1) The Mentions search is very consistent.
2) The Location search likes to bounce around a bit.
3) In mid August, we started to have issues with more 403s and error
about since_id being too old. We were also getting rate-limited in our
calls to get the tweep details (since the ATOM feed is so meager). Due
to a bug, I wasn't committing all the tweets when this happened.
4) On or about Sept 1st, you guys did something that broke our ability
to stay caught up... we started getting almost no tweets and lots of
errors about since_id being too old. I thought this was due to your
"new tweet id" assignment being rolled out.
5) On Sept 5th, I got back from vacation and added logic to understand
and use the "no new tweets, roll the tweet id forward to this" driven
by parsing the <link rel="refresh"> node in the ATOM feed.
6) I also, around this time, added better logic to the tweep-lookup
detail, only asking you for tweeps I don't have at least a minimal row
on. This reduced the number of rate-limiting issues.
7) We were very stable and until 9/23 when volume falls off a lot, and
never really recovers. I think this is the "new search" engine
rollout.

To research a little more, I tried the Twitter advanced search page
and asking for the RSS (atom, really) feed from the advanced search
page I get this URL now:
http://search.twitter.com/search.atom?geocode=38.627522,-90.19841,30.0mi&lang=en&q=+near:38.627522,-90.19841+within:30mi

Which starts off like ours, but adds the (seemingly redundant) human-
readable search criteria "&q=+near:38.627522,-90.19841+within:30mi".
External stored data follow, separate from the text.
-- pv_equiv track=rewrite | github.com/cao13jf/ESDData | utils/tools.py | find_clips
-- ===== SOURCE A (Python) =====
-- def find_clips(frame_idxs):
--     clip_durations = []  # [[start1, end1], ...]
--     gaps = [right - left for left, right in zip(frame_idxs[:-1], frame_idxs[1:])]
--
--     duration = [frame_idxs[0]]
--     for idx, gap in enumerate(gaps):
--         if gap > 1:
--             duration.append(frame_idxs[idx])
--             clip_durations.append(duration[1] - duration[0])
--             duration = [frame_idxs[idx + 1]]
--     duration.append(frame_idxs[-1])
--     clip_durations.append(duration[1] - duration[0])
--
--     return clip_durations
-- ===== SOURCE B (Python) =====
-- def find_clips(frame_idxs):
--     # a run's duration (last - first) is the telescoping sum of its consecutive gaps,
--     # so just accumulate gap sums, starting a fresh zero accumulator at each gap > 1
--     durations = [0]
--     for left, right in zip(frame_idxs, frame_idxs[1:]):
--         gap = right - left
--         if gap > 1:
--             durations.append(0)
--         else:
--             durations[-1] += gap
--     return durations
-- ===== Notes on version B (the rewrite author's own statement) =====
-- stated objective: simpler
-- what changed: B never tracks run start values or endpoints: it uses the telescoping identity last-first = sum of consecutive gaps, accumulating each run's gap sum in place and starting a fresh zero accumulator at every gap > 1, while A records run starts in a duration pair and emits endpoint differences over an enumerated precomputed gaps list.
import Mathlib
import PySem

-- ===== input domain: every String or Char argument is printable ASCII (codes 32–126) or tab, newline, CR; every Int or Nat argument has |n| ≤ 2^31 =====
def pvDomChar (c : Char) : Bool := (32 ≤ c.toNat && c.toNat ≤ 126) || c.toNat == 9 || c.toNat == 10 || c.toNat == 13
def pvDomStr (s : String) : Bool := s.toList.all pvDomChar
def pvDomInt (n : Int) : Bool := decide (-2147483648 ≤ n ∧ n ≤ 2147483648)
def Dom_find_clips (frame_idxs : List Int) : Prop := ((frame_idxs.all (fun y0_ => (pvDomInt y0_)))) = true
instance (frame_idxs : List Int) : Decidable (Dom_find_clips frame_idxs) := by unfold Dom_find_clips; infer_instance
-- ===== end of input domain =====

-- B drops A's run-start bookkeeping entirely: by the telescoping identity last - first =
-- sum of consecutive gaps, it accumulates each run's gap sum, opening a fresh zero
-- accumulator at every gap > 1 (objective: simpler; same O(n) cost).

-- ===== PORT A =====
-- loop body of A's 'for idx, gap in enumerate(gaps)'
def find_clips_step (frame_idxs : List Int)
    (st : List Int × List Int) (p : Int × Int) : List Int × List Int :=
  if p.2 > 1 then
    let duration := st.2 ++ [PySem.List.pyGetD frame_idxs p.1 0]
    let clip_durations := st.1 ++
      [PySem.List.pyGetD duration 1 0 - PySem.List.pyGetD duration 0 0]
    (clip_durations, [PySem.List.pyGetD frame_idxs (p.1 + 1) 0])
  else st

def find_clips (frame_idxs : List Int) : List Int :=
  let gaps := (List.zip (PySem.List.slice frame_idxs none (some (-1)))
                        (PySem.List.slice frame_idxs (some 1) none)).map
              (fun lr => lr.2 - lr.1)
  let st := (PySem.List.enumerate gaps 0).foldl (find_clips_step frame_idxs)
              ([], [PySem.List.pyGetD frame_idxs 0 0])
  let duration := st.2 ++ [PySem.List.pyGetD frame_idxs (-1) 0]
  st.1 ++ [PySem.List.pyGetD duration 1 0 - PySem.List.pyGetD duration 0 0]

-- ===== PORT B =====
-- loop body of B's 'for left, right in zip(frame_idxs, frame_idxs[1:])'
def find_clips_alt_step (st : List Int) (lr : Int × Int) : List Int :=
  let gap := lr.2 - lr.1
  if gap > 1 then st ++ [0]
  else st.dropLast ++ [st.getLastD 0 + gap]   -- durations[-1] += gap (st is never empty)

def find_clips_alt (frame_idxs : List Int) : List Int :=
  (List.zip frame_idxs (PySem.List.slice frame_idxs (some 1) none)).foldl
    find_clips_alt_step [0]

-- ===== PRECONDITION & SPEC =====
-- Pre_ excludes only the empty list, on which the Python A raises IndexError (frame_idxs[0]).
def Pre_find_clips (frame_idxs : List Int) : Prop := frame_idxs ≠ []
instance (frame_idxs : List Int) : Decidable (Pre_find_clips frame_idxs) := by
  unfold Pre_find_clips; infer_instance

def pvWitness_find_clips : List Int := [1, 2, 5, 6, 9]

def Spec_find_clips (frame_idxs : List Int) (out : List Int) : Prop := out = find_clips_alt frame_idxs
instance (frame_idxs : List Int) (out : List Int) : Decidable (Spec_find_clips frame_idxs out) := by unfold Spec_find_clips; infer_instance

-- ===== CLAIM (what is proved, stated in full; the proofs are below) =====
def Claim_equal_find_clips : Prop := ∀ (frame_idxs : List Int), Dom_find_clips frame_idxs → Pre_find_clips frame_idxs → Spec_find_clips frame_idxs (find_clips frame_idxs)

-- ===== LEMMAS AND PROOFS =====

-- common specification: emitted clip durations and the start of the final run,
-- for a run currently starting at s with previous element p and remaining input rest
def pvGo (s p : Int) : List Int → List Int × Int
  | [] => ([], s)
  | x :: r =>
    if x - p > 1 then
      let e := pvGo x x r
      ((p - s) :: e.1, e.2)
    else pvGo s x r

-- A's loop body, re-expressed on the pair (left, right) itself
def pvStepP (st : List Int × List Int) (lr : Int × Int) : List Int × List Int :=
  if lr.2 - lr.1 > 1 then
    let duration := st.2 ++ [lr.1]
    (st.1 ++ [PySem.List.pyGetD duration 1 0 - PySem.List.pyGetD duration 0 0], [lr.2])
  else st

lemma foldA_eq_foldP (xs : List Int) (ps : List (Int × Int)) : ∀ (k : Nat) (st : List Int × List Int),
    (∀ j, j < ps.length →
      xs.getD (k + j) 0 = (ps.getD j (0, 0)).1 ∧ xs.getD (k + j + 1) 0 = (ps.getD j (0, 0)).2) →
    (PySem.List.enumerate (ps.map (fun lr => lr.2 - lr.1)) (k : Int)).foldl
        (find_clips_step xs) st
      = ps.foldl pvStepP st := by
  induction ps with
  | nil => intro k st _; simp
  | cons hd tl ih =>
    intro k st h
    have h0 := h 0 (by simp)
    simp only [List.getD_cons_zero, Nat.add_zero] at h0
    simp only [List.map_cons, PySem.List.enumerate_cons, List.foldl_cons]
    have hk1 : (k : Int) + 1 = ((k + 1 : Nat) : Int) := by push_cast; ring
    rw [hk1, ih (k + 1)]
    · congr 1
      simp only [find_clips_step, pvStepP, PySem.List.pyGetD_natCast, h0.1]
      rw [show (k : Int) + 1 = ((k + 1 : Nat) : Int) from hk1]
      simp only [PySem.List.pyGetD_natCast]
      rw [h0.2]
    · intro j hj
      have := h (j + 1) (by simpa using Nat.succ_lt_succ hj)
      simpa [Nat.add_assoc, Nat.add_comm 1 j, Nat.add_left_comm] using this

lemma foldP_eq_go (rest : List Int) : ∀ (p s : Int) (clips : List Int),
    ((List.zip (p :: rest).dropLast (p :: rest).tail).foldl pvStepP (clips, [s]))
      = (clips ++ (pvGo s p rest).1, [(pvGo s p rest).2]) := by
  induction rest with
  | nil => intro p s clips; simp [pvGo]
  | cons x r ih =>
    intro p s clips
    have hz : List.zip (p :: x :: r).dropLast (p :: x :: r).tail
        = (p, x) :: List.zip (x :: r).dropLast (x :: r).tail := by
      simp [List.dropLast_cons_of_ne_nil]
    rw [hz]
    simp only [List.foldl_cons, pvStepP, pvGo]
    by_cases hc : x - p > 1
    · simp only [if_pos hc, ih]
      simp [PySem.List.pyGetD]
    · simp only [if_neg hc, ih]

lemma pairs_hyp (x : Int) (rest : List Int) :
    ∀ j, j < (List.zip (x :: rest).dropLast (x :: rest).tail).length →
      (x :: rest).getD (0 + j) 0 = ((List.zip (x :: rest).dropLast (x :: rest).tail).getD j (0, 0)).1 ∧
      (x :: rest).getD (0 + j + 1) 0 = ((List.zip (x :: rest).dropLast (x :: rest).tail).getD j (0, 0)).2 := by
  intro j hj
  simp only [Nat.zero_add]
  have hjr : j < rest.length := by
    simpa [List.length_zip] using hj
  have hzip : (List.zip (x :: rest).dropLast (x :: rest).tail).getD j (0, 0)
      = ((x :: rest).dropLast[j]'(by simp [hjr]), (x :: rest).tail[j]'(by simpa using hjr)) := by
    rw [List.getD_eq_getElem _ _ hj]
    exact List.getElem_zip
  rw [hzip]
  constructor
  · rw [List.getD_eq_getElem _ _ (show j < (x :: rest).length by simp; omega),
        List.getElem_dropLast]
  · rw [List.getD_eq_getElem _ _ (show j + 1 < (x :: rest).length by simp; omega),
        List.getElem_tail]

-- B's gap-sum fold computes the same emitted durations: the pending accumulator holds p - s
lemma foldB_eq_go (rest : List Int) : ∀ (p s : Int) (clips : List Int),
    (List.zip (p :: rest) rest).foldl find_clips_alt_step (clips ++ [p - s])
      = clips ++ (pvGo s p rest).1
          ++ [(p :: rest).getLast (by simp) - (pvGo s p rest).2] := by
  induction rest with
  | nil => intro p s clips; simp [pvGo]
  | cons x r ih =>
    intro p s clips
    have hz : List.zip (p :: x :: r) (x :: r) = (p, x) :: List.zip (x :: r) r := by
      simp
    rw [hz]
    simp only [List.foldl_cons, find_clips_alt_step, pvGo]
    by_cases hc : x - p > 1
    · simp only [if_pos hc]
      have : (clips ++ [p - s]) ++ [(0 : Int)] = (clips ++ [p - s]) ++ [x - x] := by
        norm_num
      rw [this, ih x x (clips ++ [p - s])]
      rw [List.getLast_cons (by simp : (x :: r) ≠ [])]
      simp
    · simp only [if_neg hc]
      have : (clips ++ [p - s]).dropLast ++ [(clips ++ [p - s]).getLastD 0 + (x - p)]
          = clips ++ [x - s] := by
        simp
      rw [this, ih x s clips]
      rw [List.getLast_cons (by simp : (x :: r) ≠ [])]

-- ===== VERDICT (by name: the statement is the Claim_ definition above) =====
theorem find_clips_spec : Claim_equal_find_clips := by
  intro xs _ hpre
  unfold Spec_find_clips
  cases xs with
  | nil => exact absurd rfl hpre
  | cons x rest =>
    unfold find_clips find_clips_alt
    simp only [PySem.List.slice_to_neg_one, PySem.List.slice_from_one]
    rw [show ((0 : Int)) = ((0 : Nat) : Int) from rfl,
        foldA_eq_foldP (x :: rest) _ 0 _ (pairs_hyp x rest)]
    simp only [Int.natCast_zero]
    have h0 : PySem.List.pyGetD (x :: rest) 0 0 = x := by simp [PySem.List.pyGetD]
    rw [h0, foldP_eq_go rest x x]
    have hB : (List.zip (x :: rest) ((x :: rest).tail)).foldl find_clips_alt_step [0]
        = [] ++ (pvGo x x rest).1
            ++ [(x :: rest).getLast (by simp) - (pvGo x x rest).2] := by
      have : ([(0 : Int)]) = [] ++ [x - x] := by norm_num
      rw [List.tail_cons, this]
      exact foldB_eq_go rest x x []
    rw [List.tail_cons] at hB
    simp only [List.tail_cons]
    rw [hB]
    rw [PySem.List.pyGetD_neg_one (x :: rest) 0 (by simp)]
    simp [PySem.List.pyGetD]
Oddly, if we remove that and do the same search at nearly the same
instant, I DO get vastly different tweets sets... probably due to
volume, possibly just sorting, but I would hope that with the same
since_id value, I would get the same tweets... but I don't.

So, I'm asking... what's going on?
Why are we seeing so much volume fall-off?
What can we do about it?
Should I be running both searches (my current one and one with the
human-readable query) to get better coverage?
Is there any hope/expectation of the volume returning to normal?
Doesn't anyone else care about tweep-location searches?

Now, before you tell me that I should be using Site Streams (which I
want to do), realize that I _NEED_ tweets from people whose profile
location says they are in St. Louis (and similar) like the old Summize
search honored. I can't just get by with the _tweet_ location being
STL.

Marc Brooks
Chief guy getting yelled at,
http://stltweets.com
http://taste.stltweets.com
http://loufest.stltweets.com

Mack D. Male

unread,
Oct 7, 2010, 9:26:37 PM10/7/10
to Twitter Development Talk
I'm seeing this problem too, but it only started today, around five
hours ago. Here's an example search: http://search.twitter.com/search?q=near%3Aedmonton

That's returning a fraction of the tweets it was before. This problem
happens occasionally, but not usually for this long.

On Oct 7, 3:10 pm, "@IDisposable" <idisposa...@gmail.com> wrote:
> Over the last couple months, we've seen some wierd behavior in the
> responses to search queries. First, I understand the rules about
> search being non-covering, and that we are at the mercy of the index.
> That said, I've noticed some odd behavior lately.  As background
> material, we run many searches (and we're white-listed by IP and OAuth
> account), but the two I want to reference are the Mentions and the
> Location searches.
>
> The Mentions search seems pretty stable and uses this typical search
> (and then we exclude a bunch of things like Bay St. Louis, etc.):http://search.twitter.com/search.atom?rpp=100&q=stl+OR+%23stl+OR+stlo...
>
> The Location search has been VERY unstable, and uses this typical
> search:http://search.twitter.com/search.atom?rpp=100&geocode=38.627522%2C-90...
> page I get this URL now:http://search.twitter.com/search.atom?geocode=38.627522,-90.19841,30....

@IDisposable

unread,
Oct 11, 2010, 1:21:55 PM10/11/10
to Twitter Development Talk
> The Location search has been VERY unstable, and uses this typical
> search:http://search.twitter.com/search.atom?rpp=100&geocode=38.627522%2C-90...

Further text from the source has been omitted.